-- pv_equiv track=rewrite | github.com/teacher-tony12138/NlpProblems | SimpleQASystem/main.py | threshold_check
-- ===== SOURCE A (Python) =====
-- def threshold_check(candidates, st_th):
--     '''
--     动态计算阈值，调节倒排表中匹配的数量
--     阈值：两个句子有多少单词相同
--     :param candidates: dict 备选问题字典
--     :param st_th: int 初始阈值
--     :return:
--             st_th: int 调节后阈值
--             num: int 调节后备选集数量
--     '''
--     # 允许进行距离计算的最大备选集数量
--     num_limit = 1000
--     values = list(candidates.values())
--     num = num_limit + 1
--     while num > num_limit:
--         st_th += 1
--         num = sum(list(map(lambda x: 1 if x >= st_th else 0, values)))
--     return st_th, num
-- ===== SOURCE B (Python) =====
-- def threshold_check(candidates, st_th):
--     # Sort values once; the smallest passing threshold is determined by the
--     # 1001st-largest value, so no repeated counting passes are needed.
--     num_limit = 1000
--     vals = sorted(candidates.values())
--     n = len(vals)
--     t = st_th + 1
--     if n > num_limit:
--         kth = vals[n - num_limit - 1]  # 1001st largest value
--         if kth + 1 > t:
--             t = kth + 1
--     num = sum(1 for v in vals if v >= t)
--     return t, num
-- ===== Notes on version B (the rewrite author's own statement) =====
-- stated objective: alternative
-- what changed: B replaces A's while-loop that recounts the whole value list for every candidate threshold by sorting the values once and reading the smallest passing threshold off the 1001st-largest value, followed by a single counting pass.
import Mathlib
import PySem

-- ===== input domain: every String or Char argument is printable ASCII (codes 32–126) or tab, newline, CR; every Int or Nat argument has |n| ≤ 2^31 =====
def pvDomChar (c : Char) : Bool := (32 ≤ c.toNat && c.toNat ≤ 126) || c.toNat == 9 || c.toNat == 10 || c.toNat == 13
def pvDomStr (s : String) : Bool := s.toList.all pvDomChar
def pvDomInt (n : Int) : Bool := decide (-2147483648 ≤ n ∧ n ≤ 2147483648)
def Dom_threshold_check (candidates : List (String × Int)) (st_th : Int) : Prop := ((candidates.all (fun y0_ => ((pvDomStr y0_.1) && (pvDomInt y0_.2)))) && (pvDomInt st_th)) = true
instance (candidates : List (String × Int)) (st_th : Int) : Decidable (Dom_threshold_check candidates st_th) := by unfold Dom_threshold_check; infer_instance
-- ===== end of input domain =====

-- B replaces A's repeated counting passes (one per tried threshold) by a single sort:
-- the smallest passing threshold is read off the 1001st-largest value; objective: alternative algorithm.

-- ===== PORT A =====

-- sum(list(map(lambda x: 1 if x >= st_th else 0, values)))
def pvSumMatch (values : List Int) (st_th : Int) : Int :=
  (values.map (fun x => if x ≥ st_th then (1 : Int) else 0)).foldl (· + ·) 0

-- while num > num_limit: st_th += 1; num = sum(...)
-- (fuel makes the recursion structural; threshold_check passes enough fuel — see pvLoop_spec)
def pvLoopA : List Int → Nat → Int → Int → Int × Int
  | _, 0, st_th, num => (st_th, num)
  | values, fuel + 1, st_th, num =>
    if 1000 < num then
      pvLoopA values fuel (st_th + 1) (pvSumMatch values (st_th + 1))
    else
      (st_th, num)

def threshold_check (candidates : List (String × Int)) (st_th : Int) : Int × Int :=
  let num_limit : Int := 1000
  let values := (PySem.Dict.ofList candidates).values
  let num : Int := num_limit + 1
  pvLoopA values ((values.foldl max 0 + 2 - st_th).toNat + 1) st_th num

-- ===== PORT B =====

def threshold_check_alt (candidates : List (String × Int)) (st_th : Int) : Int × Int :=
  let num_limit : Int := 1000
  let vals := PySem.List.sorted ((PySem.Dict.ofList candidates).values) (fun x => x) false
  let n := vals.length
  let t : Int := st_th + 1
  let t : Int :=
    if num_limit < (n : Int) then
      let kth := vals.getD (n - 1001) 0   -- vals[n - num_limit - 1], in range since n > 1000
      if t < kth + 1 then kth + 1 else t
    else t
  let num : Int := vals.foldl (fun a v => if v ≥ t then a + 1 else a) 0
  (t, num)

-- ===== PRECONDITION & SPEC =====
def Spec_threshold_check (candidates : List (String × Int)) (st_th : Int) (out : Int × Int) : Prop := out = threshold_check_alt candidates st_th
instance (candidates : List (String × Int)) (st_th : Int) (out : Int × Int) : Decidable (Spec_threshold_check candidates st_th out) := by unfold Spec_threshold_check; infer_instance

-- ===== CLAIM (what is proved, stated in full; the proofs are below) =====
def Claim_equal_threshold_check : Prop := ∀ (candidates : List (String × Int)) (st_th : Int), Dom_threshold_check candidates st_th → Spec_threshold_check candidates st_th (threshold_check candidates st_th)

-- ===== LEMMAS AND PROOFS =====

-- the count of values ≥ t, as an Int
def pvCount (V : List Int) (t : Int) : Int :=
  (V.countP (fun x => decide (t ≤ x)) : Int)

-- the 1001st-largest value (only meaningful when 1000 < V.length)
def pvKth (V : List Int) : Int :=
  (PySem.List.sorted V (fun x => x) false).getD (V.length - 1001) 0

-- B's threshold, as a function of the (unsorted) value list
def pvTB (V : List Int) (st_th : Int) : Int :=
  if (1000 : Int) < (V.length : Int) then
    (if st_th + 1 < pvKth V + 1 then pvKth V + 1 else st_th + 1)
  else st_th + 1

theorem pvSumMatch_eq_count (V : List Int) (t : Int) : pvSumMatch V t = pvCount V t := by
  have key : ∀ (l : List Int) (a : Int),
      (l.map (fun x => if x ≥ t then (1 : Int) else 0)).foldl (· + ·) a
        = a + (l.countP (fun x => decide (t ≤ x)) : Int) := by
    intro l
    induction l with
    | nil => intro a; simp
    | cons y ys ih =>
      intro a
      simp only [List.map_cons, List.foldl_cons, List.countP_cons, ih]
      by_cases hy : t ≤ y
      · simp [hy, ge_iff_le]; push_cast; ring
      · simp [hy, ge_iff_le]
  simpa [pvSumMatch, pvCount] using key V 0

theorem pvFoldlCount_eq_count (V : List Int) (t : Int) :
    V.foldl (fun a v => if v ≥ t then a + 1 else a) 0 = pvCount V t := by
  have key : ∀ (l : List Int) (a : Int),
      l.foldl (fun a v => if v ≥ t then a + 1 else a) a
        = a + (l.countP (fun x => decide (t ≤ x)) : Int) := by
    intro l
    induction l with
    | nil => intro a; simp
    | cons y ys ih =>
      intro a
      simp only [List.foldl_cons, List.countP_cons, ih]
      by_cases hy : t ≤ y
      · simp [hy, ge_iff_le]; push_cast; ring
      · simp [hy, ge_iff_le]
  simpa [pvCount] using key V 0

theorem pvCount_sorted (V : List Int) (t : Int) :
    pvCount (PySem.List.sorted V (fun x => x) false) t = pvCount V t := by
  unfold pvCount
  exact congrArg Int.ofNat
    (List.Perm.countP_eq _ (PySem.List.sorted_perm (xs := V) (key := fun x => x) (rev := false)))

theorem pvCount_le_length (V : List Int) (t : Int) : pvCount V t ≤ (V.length : Int) := by
  unfold pvCount
  exact_mod_cast List.countP_le_length

-- the crux: with more than 1000 values, count ≤ 1000 iff the 1001st-largest value is < t
theorem pvKeyIff (V : List Int) (t : Int) (hn : 1000 < V.length) :
    pvCount V t ≤ 1000 ↔ pvKth V < t := by
  set s := PySem.List.sorted V (fun x => x) false with hs
  have hlen : s.length = V.length := by rw [hs]; exact PySem.List.length_sorted ..
  set k : Nat := V.length - 1001 with hk
  have hkl : k < s.length := by omega
  have hkth : pvKth V = s.getD k 0 := by
    simp only [pvKth]
    rw [← hs, ← hk]
  have hcount : pvCount s t = pvCount V t := by rw [hs]; exact pvCount_sorted V t
  have hmono : ∀ (p q : Nat), p ≤ q → q < s.length → s.getD p 0 ≤ s.getD q 0 := by
    intro p q hpq hq
    rw [hs] at hq ⊢
    rw [List.getD_eq_getElem _ 0 (by omega : p < (PySem.List.sorted V (fun x => x) false).length),
        List.getD_eq_getElem _ 0 hq]
    exact PySem.List.sorted_id_getElem_mono V hpq hq
  constructor
  · intro hle
    by_contra hlt
    push_neg at hlt
    rw [hkth] at hlt
    have hall : ∀ x ∈ s.drop k, (fun x => decide (t ≤ x)) x = true := by
      intro x hx
      rcases List.mem_iff_getElem.mp hx with ⟨j, hj, rfl⟩
      have hjl : k + j < s.length := by
        rw [List.length_drop] at hj; omega
      have e : (s.drop k)[j] = s.getD (k + j) 0 := by
        rw [List.getElem_drop, List.getD_eq_getElem s 0 hjl]
      have hm := hmono k (k + j) (by omega) hjl
      exact decide_eq_true (by rw [e]; omega)
    have hdropc : (s.drop k).countP (fun x => decide (t ≤ x)) = (s.drop k).length :=
      List.countP_eq_length.mpr hall
    have hsplit : s.countP (fun x => decide (t ≤ x))
        = (s.take k).countP (fun x => decide (t ≤ x)) + (s.drop k).countP (fun x => decide (t ≤ x)) := by
      conv_lhs => rw [← List.take_append_drop k s]
      exact List.countP_append ..
    have hdl : (s.drop k).length = 1001 := by
      rw [List.length_drop]; omega
    have h1 : (1001 : Nat) ≤ s.countP (fun x => decide (t ≤ x)) := by
      rw [hsplit, hdropc, hdl]; omega
    have h2 : (1001 : Int) ≤ pvCount s t := by
      unfold pvCount; exact_mod_cast h1
    omega
  · intro hlt
    rw [hkth] at hlt
    have hnone : ∀ x ∈ s.take (k + 1), (fun x => decide (t ≤ x)) x = false := by
      intro x hx
      rcases List.mem_iff_getElem.mp hx with ⟨j, hj, rfl⟩
      have hjk : j ≤ k := by
        rw [List.length_take] at hj; omega
      have e : (s.take (k + 1))[j] = s.getD j 0 := by
        rw [List.getElem_take, List.getD_eq_getElem s 0 (by omega)]
      have hm := hmono j k hjk hkl
      exact decide_eq_false (by rw [e]; omega)
    have htakec : (s.take (k + 1)).countP (fun x => decide (t ≤ x)) = 0 :=
      List.countP_eq_zero.mpr (by intro x hx; simpa using hnone x hx)
    have hsplit : s.countP (fun x => decide (t ≤ x))
        = (s.take (k + 1)).countP (fun x => decide (t ≤ x))
          + (s.drop (k + 1)).countP (fun x => decide (t ≤ x)) := by
      conv_lhs => rw [← List.take_append_drop (k + 1) s]
      exact List.countP_append ..
    have h1 : s.countP (fun x => decide (t ≤ x)) ≤ 1000 := by
      rw [hsplit, htakec]
      have h3 := List.countP_le_length (p := fun x => decide (t ≤ x)) (l := s.drop (k + 1))
      have hdl : (s.drop (k + 1)).length = 1000 := by
        rw [List.length_drop]; omega
      omega
    have h2 : pvCount s t ≤ 1000 := by
      unfold pvCount; exact_mod_cast h1
    omega

theorem pvTB_stable (V : List Int) (st : Int) (h : 1000 < pvCount V (st + 1)) :
    pvTB V (st + 1) = pvTB V st := by
  have hn : 1000 < V.length := by
    have := pvCount_le_length V (st + 1); omega
  have hge : st + 1 ≤ pvKth V := by
    by_contra hlt
    have := (pvKeyIff V (st + 1) hn).mpr (by omega)
    omega
  unfold pvTB
  rw [if_pos (show (1000 : Int) < (V.length : Int) by exact_mod_cast hn),
      if_pos (show (1000 : Int) < (V.length : Int) by exact_mod_cast hn)]
  split_ifs <;> omega

theorem pvTB_stop (V : List Int) (st : Int) (h : pvCount V (st + 1) ≤ 1000) :
    pvTB V st = st + 1 := by
  unfold pvTB
  by_cases hn : (1000 : Int) < (V.length : Int)
  · have hn' : 1000 < V.length := by exact_mod_cast hn
    have hlt := (pvKeyIff V (st + 1) hn').mp h
    rw [if_pos hn, if_neg (by omega)]
  · rw [if_neg hn]

theorem pvSumMatch_le_max (values : List Int) (t : Int) (h : 0 < pvSumMatch values t) :
    t ≤ values.foldl max 0 := by
  have key : ∀ (l : List Int) (a : Int),
      0 < (l.map (fun x => if x ≥ t then (1 : Int) else 0)).foldl (· + ·) a →
        0 < a ∨ ∃ x ∈ l, t ≤ x := by
    intro l
    induction l with
    | nil => intro a h; simp only [List.map_nil, List.foldl_nil] at h; exact Or.inl h
    | cons y ys ih =>
      intro a h
      simp only [List.map_cons, List.foldl_cons] at h
      rcases ih _ h with h' | ⟨x, hx, hxt⟩
      · by_cases hy : y ≥ t
        · exact Or.inr ⟨y, List.mem_cons_self, hy⟩
        · simp only [hy, if_false] at h'
          exact Or.inl (by omega)
      · exact Or.inr ⟨x, List.mem_cons_of_mem _ hx, hxt⟩
  have hmax : ∀ (l : List Int) (a : Int), (∀ y ∈ l, y ≤ l.foldl max a) ∧ a ≤ l.foldl max a := by
    intro l
    induction l with
    | nil => intro a; exact ⟨by simp, le_refl _⟩
    | cons z zs ih =>
      intro a
      refine ⟨?_, ?_⟩
      · intro y hy
        rcases List.mem_cons.mp hy with rfl | hy'
        · exact le_trans (le_max_right a y) (ih (max a y)).2
        · exact (ih (max a z)).1 y hy'
      · exact le_trans (le_max_left a z) (ih (max a z)).2
  rcases key values 0 h with h' | ⟨x, hx, hxt⟩
  · omega
  · exact le_trans hxt ((hmax values 0).1 x hx)

theorem pvLoopA_stop (V : List Int) (f : Nat) (st num : Int) (h : num ≤ 1000) :
    pvLoopA V f st num = (st, num) := by
  cases f with
  | zero => rfl
  | succ f => simp only [pvLoopA, if_neg (by omega : ¬ 1000 < num)]

theorem pvLoop_spec (V : List Int) :
    ∀ (f : Nat) (st num : Int), (V.foldl max 0 + 2 - st).toNat + 1 ≤ f → 1000 < num →
      pvLoopA V f st num = (pvTB V st, pvCount V (pvTB V st)) := by
  intro f
  induction f with
  | zero => intro st num hf hnum; omega
  | succ f ih =>
    intro st num hf hnum
    simp only [pvLoopA, if_pos hnum]
    by_cases h2 : pvSumMatch V (st + 1) ≤ 1000
    · have hc : pvCount V (st + 1) ≤ 1000 := by rw [← pvSumMatch_eq_count]; exact h2
      rw [pvLoopA_stop V f (st + 1) _ h2, pvTB_stop V st hc, pvSumMatch_eq_count]
    · have hc : 1000 < pvCount V (st + 1) := by rw [← pvSumMatch_eq_count]; omega
      have hb : st + 1 ≤ V.foldl max 0 := pvSumMatch_le_max V (st + 1) (by omega)
      rw [ih (st + 1) (pvSumMatch V (st + 1)) (by omega) (by omega), pvTB_stable V st hc]

theorem pvAlt_eq (candidates : List (String × Int)) (st_th : Int) :
    threshold_check_alt candidates st_th
      = (pvTB ((PySem.Dict.ofList candidates).values) st_th,
         pvCount ((PySem.Dict.ofList candidates).values)
           (pvTB ((PySem.Dict.ofList candidates).values) st_th)) := by
  unfold threshold_check_alt pvTB pvKth
  simp only [PySem.List.length_sorted]
  refine Prod.ext rfl ?_
  simp only
  rw [pvFoldlCount_eq_count, pvCount_sorted]

-- ===== VERDICT (by name: the statement is the Claim_ definition above) =====
theorem threshold_check_spec : Claim_equal_threshold_check := by
  intro candidates st_th _
  unfold Spec_threshold_check threshold_check
  rw [pvAlt_eq]
  exact pvLoop_spec ((PySem.Dict.ofList candidates).values)
    (((PySem.Dict.ofList candidates).values.foldl max 0 + 2 - st_th).toNat + 1)
    st_th 1001 le_rfl (by omega)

####################

INSTRUCTIONS FOR THE TASK ::
Write out, from the lines above, only those from the line with "(List.Perm.countP_eq _ (PySem.List.sorted_perm" to the line with "pvCount V t ≤ 1000 ↔ pvKth V < t := by", exactly as given, including the first and the last.

EXERCISE RESULT ::
    (List.Perm.countP_eq _ (PySem.List.sorted_perm (xs := V) (key := fun x => x) (rev := false)))

theorem pvCount_le_length (V : List Int) (t : Int) : pvCount V t ≤ (V.length : Int) := by
  unfold pvCount
  exact_mod_cast List.countP_le_length

-- the crux: with more than 1000 values, count ≤ 1000 iff the 1001st-largest value is < t
theorem pvKeyIff (V : List Int) (t : Int) (hn : 1000 < V.length) :
    pvCount V t ≤ 1000 ↔ pvKth V < t := by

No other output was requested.